TASK OBJECTIVE: Your job with the data below is to output exactly the lines from the one holding "-- ===== LEMMAS" down to the one holding "hgt : pvRank (pvSev e) > b", both included, and no others.

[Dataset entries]
****************************************

-- pv_equiv track=rewrite | github.com/Bishnu2430/12_SIREX | core/ip/ip_analyzer.py | _calculate_exposure_risk
-- ===== SOURCE A (Python) =====
-- from typing import Dict, Any, List, Optional
--
-- def _calculate_exposure_risk(exposures: List) -> str:
--     """Calculate overall exposure risk"""
--     if not exposures:
--         return "LOW"
--
--     severity_levels = [e.get("severity", "LOW") for e in exposures]
--
--     if "CRITICAL" in severity_levels:
--         return "CRITICAL"
--     elif "HIGH" in severity_levels:
--         return "HIGH"
--     elif "MEDIUM" in severity_levels:
--         return "MEDIUM"
--     else:
--         return "LOW"
-- ===== SOURCE B (Python) =====
-- _RANK = {"LOW": 0, "MEDIUM": 1, "HIGH": 2, "CRITICAL": 3}
-- _LABELS = ["LOW", "MEDIUM", "HIGH", "CRITICAL"]
--
-- def _calculate_exposure_risk(exposures):
--     """Calculate overall exposure risk"""
--     best = 0
--     for e in exposures:
--         r = _RANK.get(e.get("severity", "LOW"), 0)
--         if r > best:
--             best = r
--     return _LABELS[best]
-- ===== Notes on version B (the rewrite author's own statement) =====
-- stated objective: alternative
-- what changed: Replaces the three separate membership scans over the severity list with a single pass that keeps a running maximum severity rank and maps it back to its label.
import Mathlib
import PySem

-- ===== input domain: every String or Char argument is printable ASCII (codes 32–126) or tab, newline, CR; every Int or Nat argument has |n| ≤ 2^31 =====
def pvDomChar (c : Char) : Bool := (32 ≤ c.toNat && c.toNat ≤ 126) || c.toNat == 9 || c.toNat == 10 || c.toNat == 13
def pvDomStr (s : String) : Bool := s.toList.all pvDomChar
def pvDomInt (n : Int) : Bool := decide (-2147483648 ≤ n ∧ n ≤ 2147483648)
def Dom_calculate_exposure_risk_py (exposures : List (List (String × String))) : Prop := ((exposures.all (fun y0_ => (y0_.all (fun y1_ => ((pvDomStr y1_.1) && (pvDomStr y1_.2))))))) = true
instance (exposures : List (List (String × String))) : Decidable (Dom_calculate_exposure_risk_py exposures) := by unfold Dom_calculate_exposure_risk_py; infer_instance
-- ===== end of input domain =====

-- B replaces A's three membership scans by one pass keeping a running maximum rank (alternative decomposition, same cost).

-- ===== PORT A =====
-- e.get("severity", "LOW")
def pvSev (e : List (String × String)) : String :=
  PySem.Dict.getD (PySem.Dict.mk e) "severity" "LOW"

def calculate_exposure_risk_py (exposures : List (List (String × String))) : String :=
  if exposures = [] then "LOW"
  else
    let severity_levels := exposures.map pvSev
    if severity_levels.contains "CRITICAL" then "CRITICAL"
    else if severity_levels.contains "HIGH" then "HIGH"
    else if severity_levels.contains "MEDIUM" then "MEDIUM"
    else "LOW"

-- ===== PORT B =====
-- _RANK.get(s, 0)
def pvRank (s : String) : Nat :=
  PySem.Dict.getD (PySem.Dict.mk [("LOW", 0), ("MEDIUM", 1), ("HIGH", 2), ("CRITICAL", 3)]) s 0

def calculate_exposure_risk_py_alt (exposures : List (List (String × String))) : String :=
  let best := exposures.foldl (fun best e =>
    let r := pvRank (pvSev e)
    if r > best then r else best) 0
  ["LOW", "MEDIUM", "HIGH", "CRITICAL"].getD best "LOW"  -- _LABELS[best]; best ≤ 3 always, so getD is exact

-- ===== PRECONDITION & SPEC =====
def Spec_calculate_exposure_risk_py (exposures : List (List (String × String))) (out : String) : Prop := out = calculate_exposure_risk_py_alt exposures
instance (exposures : List (List (String × String))) (out : String) : Decidable (Spec_calculate_exposure_risk_py exposures out) := by unfold Spec_calculate_exposure_risk_py; infer_instance

-- ===== CLAIM (what is proved, stated in full; the proofs are below) =====
def Claim_equal_calculate_exposure_risk_py : Prop := ∀ (exposures : List (List (String × String))), Dom_calculate_exposure_risk_py exposures → Spec_calculate_exposure_risk_py exposures (calculate_exposure_risk_py exposures)

-- ===== LEMMAS AND PROOFS =====

theorem pvRank_cases (s : String) :
    pvRank s = if s = "CRITICAL" then 3 else if s = "HIGH" then 2 else if s = "MEDIUM" then 1 else 0 := by
  by_cases h4 : s = "CRITICAL"
  · subst h4; decide
  by_cases h3 : s = "HIGH"
  · subst h3; decide
  by_cases h2 : s = "MEDIUM"
  · subst h2; decide
  by_cases h1 : s = "LOW"
  · subst h1; decide
  have hb1 : ("LOW" == s) = false := beq_eq_false_iff_ne.mpr (fun h => h1 h.symm)
  have hb2 : ("MEDIUM" == s) = false := beq_eq_false_iff_ne.mpr (fun h => h2 h.symm)
  have hb3 : ("HIGH" == s) = false := beq_eq_false_iff_ne.mpr (fun h => h3 h.symm)
  have hb4 : ("CRITICAL" == s) = false := beq_eq_false_iff_ne.mpr (fun h => h4 h.symm)
  simp [pvRank, PySem.Dict.getD, hb1, hb2, hb3, hb4,
    PySem.Dict.get?, h2, h3, h4]

theorem pvRank_le (s : String) : pvRank s ≤ 3 := by
  rw [pvRank_cases]; split_ifs <;> omega

def pvBest (l : List (List (String × String))) : Nat :=
  l.foldl (fun best e => let r := pvRank (pvSev e); if r > best then r else best) 0

theorem foldl_ge (l : List (List (String × String))) (b k : Nat) :
    k ≤ l.foldl (fun best e => let r := pvRank (pvSev e); if r > best then r else best) b ↔
      k ≤ b ∨ ∃ e ∈ l, k ≤ pvRank (pvSev e) := by
  induction l generalizing b with
  | nil => simp
  | cons e t ih =>
    rw [List.foldl_cons, ih]
    simp only [List.mem_cons]
    constructor
    · rintro (h | ⟨e', he', hk⟩)
      · by_cases hgt : pvRank (pvSev e) > b
        · simp only [hgt, if_pos] at h; exact Or.inr ⟨e, Or.inl rfl, h⟩
        · simp only [hgt, if_neg, not_false_iff] at h; exact Or.inl h
      · exact Or.inr ⟨e', Or.inr he', hk⟩
    · rintro (h | ⟨e', (rfl | he'), hk⟩)
      · refine Or.inl ?_; split_ifs with hgt
        · omega
        · exact h
      · refine Or.inl ?_; split_ifs with hgt
        · exact hk
        · omega
      · exact Or.inr ⟨e', he', hk⟩

theorem foldl_le3 (l : List (List (String × String))) (b : Nat) (hb : b ≤ 3) :
    l.foldl (fun best e => let r := pvRank (pvSev e); if r > best then r else best) b ≤ 3 := by
  induction l generalizing b with
  | nil => simpa
  | cons e t ih =>
    rw [List.foldl_cons]
    refine ih _ ?_
    by_cases h : pvRank (pvSev e) > b
    · simpa [h] using pvRank_le (pvSev e)
    · simpa [h] using hb

theorem pvBest_ge (l : List (List (String × String))) (k : Nat) (hk : 1 ≤ k) :
    k ≤ pvBest l ↔ ∃ e ∈ l, k ≤ pvRank (pvSev e) := by
  rw [pvBest, foldl_ge]
  have h0 : ¬ k ≤ 0 := by omega
  simp [h0]

theorem contains_iff (l : List (List (String × String))) (s : String) :
    (l.map pvSev).contains s = true ↔ ∃ e ∈ l, pvSev e = s := by
  simp [eq_comm]

-- ===== VERDICT (by name: the statement is the Claim_ definition above) =====
theorem calculate_exposure_risk_py_spec : Claim_equal_calculate_exposure_risk_py := by
  intro exposures _
  show calculate_exposure_risk_py exposures = calculate_exposure_risk_py_alt exposures
  have hle : pvBest exposures ≤ 3 := foldl_le3 _ 0 (by omega)
  have hB : calculate_exposure_risk_py_alt exposures =
      ["LOW", "MEDIUM", "HIGH", "CRITICAL"].getD (pvBest exposures) "LOW" := rfl
  simp only [calculate_exposure_risk_py]
  split_ifs with h0 hc hh hm
  · subst h0; rfl
  · -- CRITICAL present
    rw [hB]
    obtain ⟨e, he, hs⟩ := (contains_iff _ _).mp hc
    have : 3 ≤ pvBest exposures := (pvBest_ge _ 3 (by omega)).mpr
      ⟨e, he, by rw [pvRank_cases, hs]; simp⟩
    have : pvBest exposures = 3 := by omega
    rw [this]; rfl
  · -- HIGH present, no CRITICAL
    rw [hB]
    obtain ⟨e, he, hs⟩ := (contains_iff _ _).mp hh
    have h2 : 2 ≤ pvBest exposures := (pvBest_ge _ 2 (by omega)).mpr
      ⟨e, he, by rw [pvRank_cases, hs]; simp⟩
    have h3 : ¬ 3 ≤ pvBest exposures := by
      intro h
      obtain ⟨e', he', hr⟩ := (pvBest_ge _ 3 (by omega)).mp h
      rw [pvRank_cases] at hr
      have : pvSev e' = "CRITICAL" := by
        by_contra hne; simp [hne] at hr; split_ifs at hr <;> omega
      exact hc ((contains_iff _ _).mpr ⟨e', he', this⟩)
    have : pvBest exposures = 2 := by omega
    rw [this]; rfl
  · -- MEDIUM present, no CRITICAL/HIGH
    rw [hB]
    obtain ⟨e, he, hs⟩ := (contains_iff _ _).mp hm
    have h1 : 1 ≤ pvBest exposures := (pvBest_ge _ 1 (by omega)).mpr
      ⟨e, he, by rw [pvRank_cases, hs]; simp⟩
    have h2 : ¬ 2 ≤ pvBest exposures := by
      intro h
      obtain ⟨e', he', hr⟩ := (pvBest_ge _ 2 (by omega)).mp h
      rw [pvRank_cases] at hr
      by_cases hca : pvSev e' = "CRITICAL"
      · exact hc ((contains_iff _ _).mpr ⟨e', he', hca⟩)
      by_cases hha : pvSev e' = "HIGH"
      · exact hh ((contains_iff _ _).mpr ⟨e', he', hha⟩)
      simp [hca, hha] at hr; split_ifs at hr <;> omega
    have : pvBest exposures = 1 := by omega
    rw [this]; rfl
  · -- none present
    rw [hB]
    have h1 : ¬ 1 ≤ pvBest exposures := by
      intro h
      obtain ⟨e', he', hr⟩ := (pvBest_ge _ 1 (by omega)).mp h
      rw [pvRank_cases] at hr
      by_cases hca : pvSev e' = "CRITICAL"
      · exact hc ((contains_iff _ _).mpr ⟨e', he', hca⟩)
      by_cases hha : pvSev e' = "HIGH"
      · exact hh ((contains_iff _ _).mpr ⟨e', he', hha⟩)
      by_cases hma : pvSev e' = "MEDIUM"
      · exact hm ((contains_iff _ _).mpr ⟨e', he', hma⟩)
      simp [hca, hha, hma] at hr
    have : pvBest exposures = 0 := by omega
    rw [this]; rfl
-- ===== A = segGroups =====
theorem seg_gen (labels : List (Option String)) :
    ∀ (suf pre : List (Option String)) (x : Option String) (mid : List (Option String))
      (acc : List (Int × Int × Option String)),
      labels = pre ++ x :: mid ++ suf →
      (∀ y ∈ mid, y = x) →
      ((PySem.List.pyRange ((pre.length : Int) + 1 + (mid.length : Int))
          ((labels.length : Int) + 1) 1).foldl (segStepA labels labels.length)
          (acc, (pre.length : Int))).1
        = acc ++ segGroups (pre.length : Int) (x :: (mid ++ suf)) := by
  intro suf
  induction suf with
  | nil =>
    intro pre x mid acc hlab hmid
    have hn : (labels.length : Int) = (pre.length : Int) + 1 + (mid.length : Int) := by
      subst hlab; simp; omega
    rw [hn, PySem.List.pyRange_one_singleton]
    have hx : PySem.List.pyGetD labels (pre.length : Int) none = x := by
      subst hlab
      simpa using getD_append_length pre x (mid ++ []) none
    have hrun : mid.takeWhile (fun y => y == x) = mid := by
      rw [List.takeWhile_eq_self_iff]
      intro y hy; simp [hmid y hy]
    have hdrop : mid.dropWhile (fun y => y == x) = [] := by
      rw [List.dropWhile_eq_nil_iff]
      intro y hy; simp [hmid y hy]
    simp only [List.foldl_cons, List.foldl_nil, segStepA, lt_irrefl, false_and, if_false, hx]
    rw [show segGroups (pre.length : Int) (x :: (mid ++ []))
          = [((pre.length : Int), (pre.length : Int) + 1 + (mid.length : Int), x)] by
      rw [segGroups]
      simp [hrun, hdrop, segGroups]]
  | cons y suf' ih =>
    intro pre x mid acc hlab hmid
    have hlen : (pre.length : Int) + 1 + (mid.length : Int) < (labels.length : Int) := by
      subst hlab; simp; omega
    rw [PySem.List.pyRange_one_cons (by omega)]
    have hx : PySem.List.pyGetD labels (pre.length : Int) none = x := by
      subst hlab
      simpa using getD_append_length pre x (mid ++ y :: suf') none
    have hpre' : labels = (pre ++ x :: mid) ++ y :: suf' := by
      simp [hlab]
    have hlen' : (pre ++ x :: mid).length = pre.length + 1 + mid.length := by
      simp; omega
    have e : ((pre ++ x :: mid).length : Int) = (pre.length : Int) + 1 + (mid.length : Int) := by
      rw [hlen']; push_cast; ring
    have hy : PySem.List.pyGetD labels ((pre.length : Int) + 1 + (mid.length : Int)) none = y := by
      rw [hpre', ← e, PySem.List.pyGetD_natCast]
      exact getD_append_length _ y suf' none
    simp only [List.foldl_cons, segStepA, hx, hy, hlen, true_and]
    by_cases hxy : y = x
    · -- skip: extend mid by y
      rw [if_pos hxy]
      have hmid' : ∀ z ∈ mid ++ [y], z = x := by
        intro z hz
        rcases List.mem_append.1 hz with h | h
        · exact hmid z h
        · simp at h; simpa [h] using hxy
      have hih := ih pre x (mid ++ [y]) acc (by simp [hlab]) hmid'
      have e2 : (((mid ++ [y]).length : Nat) : Int) = (mid.length : Int) + 1 := by simp
      rw [e2, show (pre.length : Int) + 1 + ((mid.length : Int) + 1)
            = (pre.length : Int) + 1 + (mid.length : Int) + 1 by ring] at hih
      rw [hih]
      congr 2
      simp
    · -- new run: append a segment, restart at y
      rw [if_neg (by simpa using hxy)]
      have hih := ih (pre ++ x :: mid) y []
        (acc ++ [((pre.length : Int), (pre.length : Int) + 1 + (mid.length : Int), x)])
        (by simp [hlab]) (by simp)
      rw [e] at hih
      simp only [List.length_nil, Nat.cast_zero, add_zero, List.nil_append] at hih
      rw [hih]
      have hrun2 : (mid ++ y :: suf').takeWhile (fun z => z == x) = mid := by
        rw [List.takeWhile_append_of_pos]
        · simp [hxy]
        · intro z hz; simp [hmid z hz]
      have hdrop2 : (mid ++ y :: suf').dropWhile (fun z => z == x) = y :: suf' := by
        have hd : mid.dropWhile (fun z => z == x) = [] := by
          rw [List.dropWhile_eq_nil_iff]
          intro z hz; simp [hmid z hz]
        rw [List.dropWhile_append, hd]
        simp [hxy]
      rw [show segGroups (pre.length : Int) (x :: (mid ++ y :: suf'))
            = ((pre.length : Int), (pre.length : Int) + 1 + (mid.length : Int), x) ::
              segGroups ((pre.length : Int) + 1 + (mid.length : Int)) (y :: suf') by
        rw [segGroups]; simp [hrun2, hdrop2]]
      simp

****************************************

OUTPUT:
-- ===== LEMMAS AND PROOFS =====

theorem pvRank_cases (s : String) :
    pvRank s = if s = "CRITICAL" then 3 else if s = "HIGH" then 2 else if s = "MEDIUM" then 1 else 0 := by
  by_cases h4 : s = "CRITICAL"
  · subst h4; decide
  by_cases h3 : s = "HIGH"
  · subst h3; decide
  by_cases h2 : s = "MEDIUM"
  · subst h2; decide
  by_cases h1 : s = "LOW"
  · subst h1; decide
  have hb1 : ("LOW" == s) = false := beq_eq_false_iff_ne.mpr (fun h => h1 h.symm)
  have hb2 : ("MEDIUM" == s) = false := beq_eq_false_iff_ne.mpr (fun h => h2 h.symm)
  have hb3 : ("HIGH" == s) = false := beq_eq_false_iff_ne.mpr (fun h => h3 h.symm)
  have hb4 : ("CRITICAL" == s) = false := beq_eq_false_iff_ne.mpr (fun h => h4 h.symm)
  simp [pvRank, PySem.Dict.getD, hb1, hb2, hb3, hb4,
    PySem.Dict.get?, h2, h3, h4]

theorem pvRank_le (s : String) : pvRank s ≤ 3 := by
  rw [pvRank_cases]; split_ifs <;> omega

def pvBest (l : List (List (String × String))) : Nat :=
  l.foldl (fun best e => let r := pvRank (pvSev e); if r > best then r else best) 0

theorem foldl_ge (l : List (List (String × String))) (b k : Nat) :
    k ≤ l.foldl (fun best e => let r := pvRank (pvSev e); if r > best then r else best) b ↔
      k ≤ b ∨ ∃ e ∈ l, k ≤ pvRank (pvSev e) := by
  induction l generalizing b with
  | nil => simp
  | cons e t ih =>
    rw [List.foldl_cons, ih]
    simp only [List.mem_cons]
    constructor
    · rintro (h | ⟨e', he', hk⟩)
      · by_cases hgt : pvRank (pvSev e) > b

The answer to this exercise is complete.